About this task — Show every line in the entries below where the word "right" appears.

Working data —
-- pv_equiv track=rewrite | github.com/ErfanDavoodiNasr/estjt-gold-api | app/scraper.py | _looks_like_block_page
-- ===== SOURCE A (Python) =====
-- def _looks_like_block_page(html: str) -> bool:
--     body = html.lower()
--     patterns = [
--         "captcha",
--         "cloudflare",
--         "access denied",
--         "security check",
--         "attention required",
--     ]
--     return any(pattern in body for pattern in patterns)
-- ===== SOURCE B (Python) =====
-- _PATTERNS = (
--     "captcha",
--     "cloudflare",
--     "access denied",
--     "security check",
--     "attention required",
-- )
--
-- def _looks_like_block_page(html: str) -> bool:
--     body = html.lower()
--     for i in range(len(body)):
--         if any(body.startswith(p, i) for p in _PATTERNS):
--             return True
--     return False
-- ===== Notes on version B (the rewrite author's own statement) =====
-- stated objective: alternative
-- what changed: Replaces the five independent full-text substring-containment searches with a single left-to-right scan that tests all patterns at each position of the lowered text.
import Mathlib
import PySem

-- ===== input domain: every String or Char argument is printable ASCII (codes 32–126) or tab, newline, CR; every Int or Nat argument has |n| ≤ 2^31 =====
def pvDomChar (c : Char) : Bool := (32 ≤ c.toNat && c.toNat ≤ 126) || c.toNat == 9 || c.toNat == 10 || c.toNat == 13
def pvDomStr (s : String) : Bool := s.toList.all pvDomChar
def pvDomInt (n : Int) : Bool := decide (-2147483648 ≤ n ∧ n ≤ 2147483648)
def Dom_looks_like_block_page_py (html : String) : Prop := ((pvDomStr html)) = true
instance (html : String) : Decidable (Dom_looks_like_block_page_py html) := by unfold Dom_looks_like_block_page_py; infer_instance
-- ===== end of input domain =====

-- B replaces A's five independent full-text substring searches by one left-to-right scan
-- testing all patterns at each position (alternative decomposition, same result).

-- ===== PORT A =====
-- the five literal patterns, as in the Python
def blockPatterns : List String :=
  ["captcha", "cloudflare", "access denied", "security check", "attention required"]

def looks_like_block_page_py (html : String) : Bool :=
  let body := PySem.Str.lower html
  blockPatterns.any (fun pattern => PySem.Str.isIn pattern body)

-- ===== PORT B =====
-- patterns as char lists (Source B's _PATTERNS)
def blockPatternsAlt : List (List Char) :=
  ["captcha".toList, "cloudflare".toList, "access denied".toList,
   "security check".toList, "attention required".toList]

-- the loop of Source B: at each position i (i.e. each suffix of body), test whether
-- some pattern starts there (body.startswith(p, i)); return True on first hit
def scanBlock : List Char → Bool
  | [] => false
  | c :: rest => blockPatternsAlt.any (fun p => p.isPrefixOf (c :: rest)) || scanBlock rest

def looks_like_block_page_py_alt (html : String) : Bool :=
  scanBlock (PySem.Str.lower html).toList

-- ===== PRECONDITION & SPEC =====
def Spec_looks_like_block_page_py (html : String) (out : Bool) : Prop := out = looks_like_block_page_py_alt html
instance (html : String) (out : Bool) : Decidable (Spec_looks_like_block_page_py html out) := by unfold Spec_looks_like_block_page_py; infer_instance

-- ===== CLAIM (what is proved, stated in full; the proofs are below) =====
def Claim_equal_looks_like_block_page_py : Prop := ∀ (html : String), Dom_looks_like_block_page_py html → Spec_looks_like_block_page_py html (looks_like_block_page_py html)

-- ===== LEMMAS AND PROOFS =====

theorem scanBlock_iff (s : List Char) :
    scanBlock s = true ↔ ∃ p ∈ blockPatternsAlt, p <:+: s := by
  induction s with
  | nil =>
    simp [scanBlock, blockPatternsAlt]
  | cons c rest ih =>
    simp only [scanBlock, Bool.or_eq_true, List.any_eq_true, ih, List.infix_cons_iff,
      List.isPrefixOf_iff_prefix]
    constructor
    · rintro (⟨p, hp, h⟩ | ⟨p, hp, h⟩) <;> exact ⟨p, hp, by tauto⟩
    · rintro ⟨p, hp, h | h⟩
      · exact Or.inl ⟨p, hp, h⟩
      · exact Or.inr ⟨p, hp, h⟩

theorem patterns_map : blockPatternsAlt = blockPatterns.map String.toList := by
  decide

-- ===== VERDICT (by name: the statement is the Claim_ definition above) =====
theorem looks_like_block_page_py_spec : Claim_equal_looks_like_block_page_py := by
  intro html _
  unfold Spec_looks_like_block_page_py looks_like_block_page_py looks_like_block_page_py_alt
  rw [Bool.eq_iff_iff, scanBlock_iff, patterns_map]
  simp only [List.any_eq_true, List.mem_map, PySem.Str.isIn_iff_infix]
  constructor
  · rintro ⟨p, hp, h⟩; exact ⟨p.toList, ⟨p, hp, rfl⟩, h⟩
  · rintro ⟨_, ⟨p, hp, rfl⟩, h⟩; exact ⟨p, hp, h⟩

Output of the task —
-- what changed: Replaces the five independent full-text substring-containment searches with a single left-to-right scan that tests all patterns at each position of the lowered text.
-- B replaces A's five independent full-text substring searches by one left-to-right scan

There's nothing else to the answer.